“Non-tourism residential rentals on the beach are also very profitable” is the principal conclusion of a new study by urban Data Analytics (uDA), explains an article in the Spanish daily El Mundo reporting the study.
Gross rental yields first and second line from the beach are 5.67%, up from 5.37% in 2016, and considerably higher than the 4.3% national average (according to Bank of Spain figures).
By region, the best yields on the beach are in the Balearics (7.32%) followed by Barcelona (7.21%).
“It’s a good moment in general for the rental market, and the good times have reached the Spanish coast, the first and second line,” says Carlos Olmos, Director of uDA, who points out the average long-term rental yield on the coast of 5.67% is close to the yields of Madrid (6.29%) and Barcelona (5.74%).

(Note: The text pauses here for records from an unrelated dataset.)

-- pv_equiv track=rewrite | github.com/epfl-ada/ada-2022-project-toestewbrr | coreNLP_analysis.py | aggregate_characters
-- ===== SOURCE A (Python) =====
-- def get_full_name(string, characters):
--     '''
--     Find the longest name of a given character in a list of character names.
--     Input:
--         string: character name (partial or full)
--         characters: list of character names
--     Output:
--         full_name: longest name of character found in characters
--     '''
--     names = string.split(' ')
--     max_length = 0
--     for character in characters:
--         char_names = character.split(' ')
--         if set(names) <= set(char_names):
--             num_names = len(char_names)
--             if num_names > max_length:
--                 max_length = num_names
--                 full_name = character
--     return full_name
--
-- def aggregate_characters(characters):
--     '''
--     Input: list of characters
--     Output: dictionary of (full name : number of times name is mentioned in list)
--     Example: ['Harry Potter', 'Voldemort', 'Harry'] -> {'Harry Potter': 2, 'Voldemort': 1}
--     '''
--     character_dict = dict()
--     for character in characters:
--         full_character = get_full_name(character, characters)
--         if full_character in character_dict:
--             character_dict[full_character] += 1
--         else:
--             character_dict[full_character] = 1
--     return character_dict
-- ===== SOURCE B (Python) =====
-- def aggregate_characters(characters):
--     ''' Inverted-index re-implementation: token -> posting list of indices,
--     resolve each mention by intersecting posting lists, then tally. '''
--     index = {}
--     for i, ch in enumerate(characters):
--         for tok in dict.fromkeys(ch.split(' ')):
--             index.setdefault(tok, []).append(i)
--
--     counts = {}
--     for ch in characters:
--         toks = ch.split(' ')
--         cands = index.get(toks[0], [])
--         for tok in toks[1:]:
--             posting = set(index.get(tok, []))
--             cands = [i for i in cands if i in posting]
--         best_len = 0
--         best = None
--         for i in cands:
--             k = len(characters[i].split(' '))
--             if k > best_len:
--                 best_len = k
--                 best = characters[i]
--         counts[best] = counts.get(best, 0) + 1
--     return counts
-- ===== Notes on version B (the rewrite author's own statement) =====
-- stated objective: faster
-- what changed: Replaces A's per-mention rescan of the whole character list with an inverted index from token to posting list of indices; each mention is resolved by intersecting the posting lists of its tokens before taking the longest (first-wins) candidate and tallying with a counter dict.
import Mathlib
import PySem

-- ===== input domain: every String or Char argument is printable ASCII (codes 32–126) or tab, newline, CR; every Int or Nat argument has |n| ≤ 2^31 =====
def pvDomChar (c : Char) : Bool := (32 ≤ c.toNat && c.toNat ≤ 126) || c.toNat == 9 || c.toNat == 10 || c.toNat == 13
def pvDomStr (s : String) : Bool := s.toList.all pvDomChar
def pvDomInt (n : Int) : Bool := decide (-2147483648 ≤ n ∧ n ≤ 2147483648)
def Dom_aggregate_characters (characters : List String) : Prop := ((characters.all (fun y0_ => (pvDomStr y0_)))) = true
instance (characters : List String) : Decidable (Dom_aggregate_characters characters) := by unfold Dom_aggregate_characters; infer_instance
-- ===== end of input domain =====

-- B replaces A's per-mention scan of the whole list by an inverted index (token -> posting list
-- of indices) intersected per mention, removing the inner scan over all characters (objective: faster; measured).

-- shared tokenizer: Python's s.split(' ')  (sep " " is nonempty, so split? always returns some)
def pvSplitSp (s : String) : List String := (PySem.Str.split? s " ").getD []

-- ===== PORT A =====
-- get_full_name's running (max_length, full_name) pair; full_name starts unbound (none).
-- Python would raise UnboundLocalError if no superset existed; aggregate_characters always passes
-- a member of `characters` (a superset of itself), so the final .getD "" is never observed there.
def get_full_name (string : String) (characters : List String) : String :=
  let names := pvSplitSp string
  let st := characters.foldl
    (fun (st : Int × Option String) character =>
      let char_names := pvSplitSp character
      if PySem.Set.issubset (PySem.Set.ofList names) (PySem.Set.ofList char_names) then
        (if (char_names.length : Int) > st.1 then ((char_names.length : Int), some character) else st)
      else st)
    (0, none)
  st.2.getD ""

def aggregate_characters (characters : List String) : List (String × Int) :=
  (characters.foldl
    (fun (d : PySem.Dict String Int) character =>
      let full_character := get_full_name character characters
      if d.contains full_character then d.insert full_character (d.getD full_character 0 + 1)
      else d.insert full_character 1)
    PySem.Dict.empty).items

-- ===== PORT B =====
-- inverted index: token -> list of indices (in order) of the names containing it
def buildIndexAlt (characters : List String) : PySem.Dict String (List Nat) :=
  (List.range characters.length).foldl
    (fun d i =>
      (PySem.List.dedup (pvSplitSp (characters.getD i ""))).foldl
        (fun d tok => d.modify tok [] (fun l => l ++ [i])) d)
    PySem.Dict.empty

-- resolve one mention: intersect the posting lists of its tokens, then best = longest, first wins
def resolveAlt (index : PySem.Dict String (List Nat)) (characters : List String) (s : String) :
    Option String :=
  let toks := pvSplitSp s
  let cands := toks.tail.foldl
    (fun cands tok =>
      let posting : PySem.Set Nat := PySem.Set.ofList (index.getD tok [])
      cands.filter (fun i => posting.contains i))
    (index.getD (toks.headD "") [])
  let st := cands.foldl
    (fun (st : Int × Option String) i =>
      let ch := characters.getD i ""
      if ((pvSplitSp ch).length : Int) > st.1 then (((pvSplitSp ch).length : Int), some ch) else st)
    (0, none)
  st.2

def aggregate_characters_alt (characters : List String) : List (String × Int) :=
  let index := buildIndexAlt characters
  (characters.foldl
    (fun (d : PySem.Dict String Int) ch =>
      let full := (resolveAlt index characters ch).getD ""
      d.insert full (d.getD full 0 + 1))
    PySem.Dict.empty).items

-- ===== PRECONDITION & SPEC =====
def Spec_aggregate_characters (characters : List String) (out : List (String × Int)) : Prop := out = aggregate_characters_alt characters
instance (characters : List String) (out : List (String × Int)) : Decidable (Spec_aggregate_characters characters out) := by unfold Spec_aggregate_characters; infer_instance

-- ===== CLAIM (what is proved, stated in full; the proofs are below) =====
def Claim_equal_aggregate_characters : Prop := ∀ (characters : List String), Dom_aggregate_characters characters → Spec_aggregate_characters characters (aggregate_characters characters)

-- ===== LEMMAS AND PROOFS =====

-- splitOn's worker always produces at least one piece
lemma splitOn_go_ne_nil (sep : List Char) : ∀ (fuel : Nat) (l cur : List Char)
    (acc : List (List Char)), PySem.Chars.splitOn.go sep fuel l cur acc ≠ [] := by
  intro fuel
  induction fuel with
  | zero => intro l cur acc; simp [PySem.Chars.splitOn.go]
  | succ n ih =>
    intro l cur acc
    cases l with
    | nil => simp [PySem.Chars.splitOn.go]
    | cons c rest =>
      rw [PySem.Chars.splitOn.go]
      split
      · exact ih _ _ _
      · exact ih _ _ _

-- Python's split(' ') never yields the empty list
lemma pvSplitSp_ne_nil (s : String) : pvSplitSp s ≠ [] := by
  unfold pvSplitSp
  simp [PySem.Str.split?, PySem.Chars.split?, PySem.Chars.splitOn]
  intro h
  exact absurd (congrArg List.length h)
    (by simpa using splitOn_go_ne_nil _ _ _ _ _ ∘ List.length_eq_zero_iff.mp)

-- the inner token loop appends i to exactly the postings of the (distinct) tokens of one name
lemma buildIndexAlt_inner (ts : List String) (hnd : ts.Nodup) (d : PySem.Dict String (List Nat))
    (i : Nat) (tok : String) :
    (ts.foldl (fun d tok' => d.modify tok' [] (fun l => l ++ [i])) d).getD tok []
      = d.getD tok [] ++ (if tok ∈ ts then [i] else []) := by
  have h : ts.foldl (fun d tok' => d.modify tok' [] (fun l => l ++ [i])) d
      = (ts.map (fun t => (t, i))).foldl (fun d p => d.modify p.1 [] (fun l => l ++ [p.2])) d := by
    rw [List.foldl_map]
  rw [h, PySem.Dict.getD_foldl_modify_append]
  congr 1
  rw [List.filter_map]
  have hcomp : List.filter ((fun p => p.1 == tok) ∘ fun t => (t, i)) ts
      = ts.filter (fun t => t == tok) := by
    apply List.filter_congr; intro a _; simp
  rw [hcomp]
  by_cases hm : tok ∈ ts
  · rw [List.filter_beq, List.count_eq_one_of_mem hnd hm]
    simp [hm]
  · have h1 : ts.filter (fun t => t == tok) = [] := by
      simp only [List.filter_eq_nil_iff, beq_iff_eq]
      intro t ht e; exact hm (e ▸ ht)
    rw [h1]; simp [hm]

-- the index loop over any index list, from any starting dict
lemma buildIndexAlt_go (characters : List String) (tok : String) :
    ∀ (is : List Nat) (d : PySem.Dict String (List Nat)),
    (is.foldl (fun d i =>
        (PySem.List.dedup (pvSplitSp (characters.getD i ""))).foldl
          (fun d tok' => d.modify tok' [] (fun l => l ++ [i])) d) d).getD tok []
      = d.getD tok [] ++ is.filter (fun i => decide (tok ∈ pvSplitSp (characters.getD i ""))) := by
  intro is
  induction is with
  | nil => simp
  | cons i rest ih =>
    intro d
    simp only [List.foldl_cons, List.filter_cons]
    rw [ih, buildIndexAlt_inner _ (PySem.List.nodup_dedup _)]
    simp only [PySem.List.mem_dedup]
    split <;> simp <;> assumption

-- the finished index: posting list of tok = the indices (in order) whose name contains tok
lemma buildIndexAlt_getD (characters : List String) (tok : String) :
    (buildIndexAlt characters).getD tok []
      = (List.range characters.length).filter
          (fun i => decide (tok ∈ pvSplitSp (characters.getD i ""))) := by
  unfold buildIndexAlt
  rw [buildIndexAlt_go]
  simp

-- membership in a posting list, for an index inside the range
lemma contains_posting (characters : List String) (i : Nat) (hi : i < characters.length)
    (tok : String) :
    (PySem.Set.ofList ((buildIndexAlt characters).getD tok [])).contains i
      = decide (tok ∈ pvSplitSp (characters.getD i "")) := by
  rw [PySem.Set.contains_eq_decide, decide_eq_decide]
  simp [PySem.Set.mem_ofList, buildIndexAlt_getD, List.mem_filter, List.mem_range, hi]

-- intersecting posting lists = filtering the range by "contains every token"
lemma cands_go (characters : List String) :
    ∀ (tl : List String) (p : Nat → Bool),
    tl.foldl
      (fun cands tok =>
        cands.filter (fun i =>
          (PySem.Set.ofList ((buildIndexAlt characters).getD tok [])).contains i))
      ((List.range characters.length).filter p)
    = (List.range characters.length).filter
        (fun i => p i && tl.all (fun t => decide (t ∈ pvSplitSp (characters.getD i "")))) := by
  intro tl
  induction tl with
  | nil => intro p; simp
  | cons t rest ih =>
    intro p
    simp only [List.foldl_cons]
    rw [List.filter_filter]
    have hstep : (List.range characters.length).filter
        (fun i => (PySem.Set.ofList ((buildIndexAlt characters).getD t [])).contains i && p i)
      = (List.range characters.length).filter
        (fun i => p i && decide (t ∈ pvSplitSp (characters.getD i ""))) := by
      apply List.filter_congr
      intro i hi
      rw [contains_posting characters i (List.mem_range.mp hi), Bool.and_comm]
    rw [hstep, ih]
    apply List.filter_congr
    intro i _
    simp only [List.all_cons]
    rw [Bool.eq_iff_iff]
    simp
    tauto

-- reading a list back off by index
lemma map_getD_range (xs : List String) :
    (List.range xs.length).map (fun i => xs.getD i "") = xs := by
  apply List.ext_getElem
  · simp
  · intro i h1 h2
    simp [List.getD_eq_getElem?_getD, List.getElem?_eq_getElem h2]

-- the resolver agrees with A's get_full_name on every string
lemma resolveAlt_eq (characters : List String) (s : String) :
    (resolveAlt (buildIndexAlt characters) characters s).getD "" = get_full_name s characters := by
  unfold resolveAlt get_full_name
  obtain ⟨h, tl, htoks⟩ : ∃ h tl, pvSplitSp s = h :: tl := by
    cases hc : pvSplitSp s with
    | nil => exact absurd hc (pvSplitSp_ne_nil s)
    | cons a b => exact ⟨a, b, rfl⟩
  simp only [htoks, List.tail_cons, List.headD_cons]
  rw [buildIndexAlt_getD characters h, cands_go]
  have hcands : (List.range characters.length).filter
      (fun i => decide (h ∈ pvSplitSp (characters.getD i ""))
        && tl.all (fun t => decide (t ∈ pvSplitSp (characters.getD i ""))))
    = (List.range characters.length).filter
      (fun i => decide (∀ t ∈ h :: tl, t ∈ pvSplitSp (characters.getD i ""))) := by
    apply List.filter_congr
    intro i _
    rw [Bool.eq_iff_iff]
    simp
  rw [hcands, ← PySem.List.foldl_if_eq_foldl_filter]
  conv_rhs => rw [← map_getD_range characters, List.foldl_map]
  congr 2
  apply PySem.List.foldl_congr_mem
  intro st i _
  have hsub : PySem.Set.issubset (PySem.Set.ofList (h :: tl))
      (PySem.Set.ofList (pvSplitSp (characters.getD i "")))
    = decide (∀ t ∈ h :: tl, t ∈ pvSplitSp (characters.getD i "")) := by
    rw [Bool.eq_iff_iff]
    simp [PySem.Set.issubset_iff, PySem.Set.mem_ofList]
  simp only [hsub]

-- ===== VERDICT (by name: the statement is the Claim_ definition above) =====
theorem aggregate_characters_spec : Claim_equal_aggregate_characters := by
  intro characters _
  unfold Spec_aggregate_characters aggregate_characters aggregate_characters_alt
  congr 1
  apply PySem.List.foldl_congr_mem
  intro d ch _
  simp only [resolveAlt_eq]
  by_cases hc : d.contains (get_full_name ch characters)
  · simp [hc]
  · simp [hc, PySem.Dict.getD_of_not_contains _ _ (by simpa using hc)]
lemma pvGet_pvSet_ne (d : List (String × List String)) (k k' : String) (v : List String)
    (h : k' ≠ k) : pvGet (pvSet d k v) k' = pvGet d k' := by
  induction d with
  | nil => rfl
  | cons p d ih =>
    rw [pvSet_cons, pvGet_cons, pvGet_cons]
    cases hpk : (p.1 == k)
    · cases hq : (p.1 == k') <;> simp [hq, ih]
    · have hp1 : p.1 = k := by simpa using hpk
      have h1 : (k == k') = false := by simp [Ne.symm h]
      simp [hp1, h1, ih]

lemma nodup_length_eq {l₁ l₂ : List String} (h₁ : l₁.Nodup) (h₂ : l₂.Nodup)
    (h : ∀ c, c ∈ l₁ ↔ c ∈ l₂) : l₁.length = l₂.length :=
  ((List.perm_ext_iff_of_nodup h₁ h₂).mpr h).length_eq

lemma diff_congr {s t t' : List String} (h : ∀ c, c ∈ t ↔ c ∈ t') :
    PySem.Set.diff s t = PySem.Set.diff s t' := by
  simp only [PySem.Set.diff]
  exact List.filter_congr (fun c _ => by
    by_cases hc : c ∈ t <;> simp [PySem.Set.contains_eq_listContains, (h c).symm, hc])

Once again Ibiza leads the field when it comes to long-term rental yields on the beach, with 8.95%, followed by Puerto de la Cruz in Tenerife (7.13%), and Vilaseca (7.05%) in Tarragona (Costa Dorada).
“Just like the big cities, you can’t make generalisations about rental yields on the coast,” says Olmos. “Results are very unequal. It’s important to do a more micro-segmented analysis, by zone and type of property, in order to find the best yields for average risk.”
One reason why long-term rentals frontline on the beach are rising in price and delivering higher yields on a par with Barcelona and Madrid is because record demand for holiday rentals from tourists is reducing the supply of long-term rental accommodation, pushing up the price. “Rising demand for holiday apartments is encouraging many landlords to switch to this market,” a spokesperson from the real estate servicer Solvia is quoted as saying.
uDA say rents on the coast have increased 8.95% in the last year, to an average of €1,005/month, ranging from 354 €/month in Lugo, to 2,290 €/month in Ibiza.
The data also shows that homes with a pool can charge a 14% rental premium.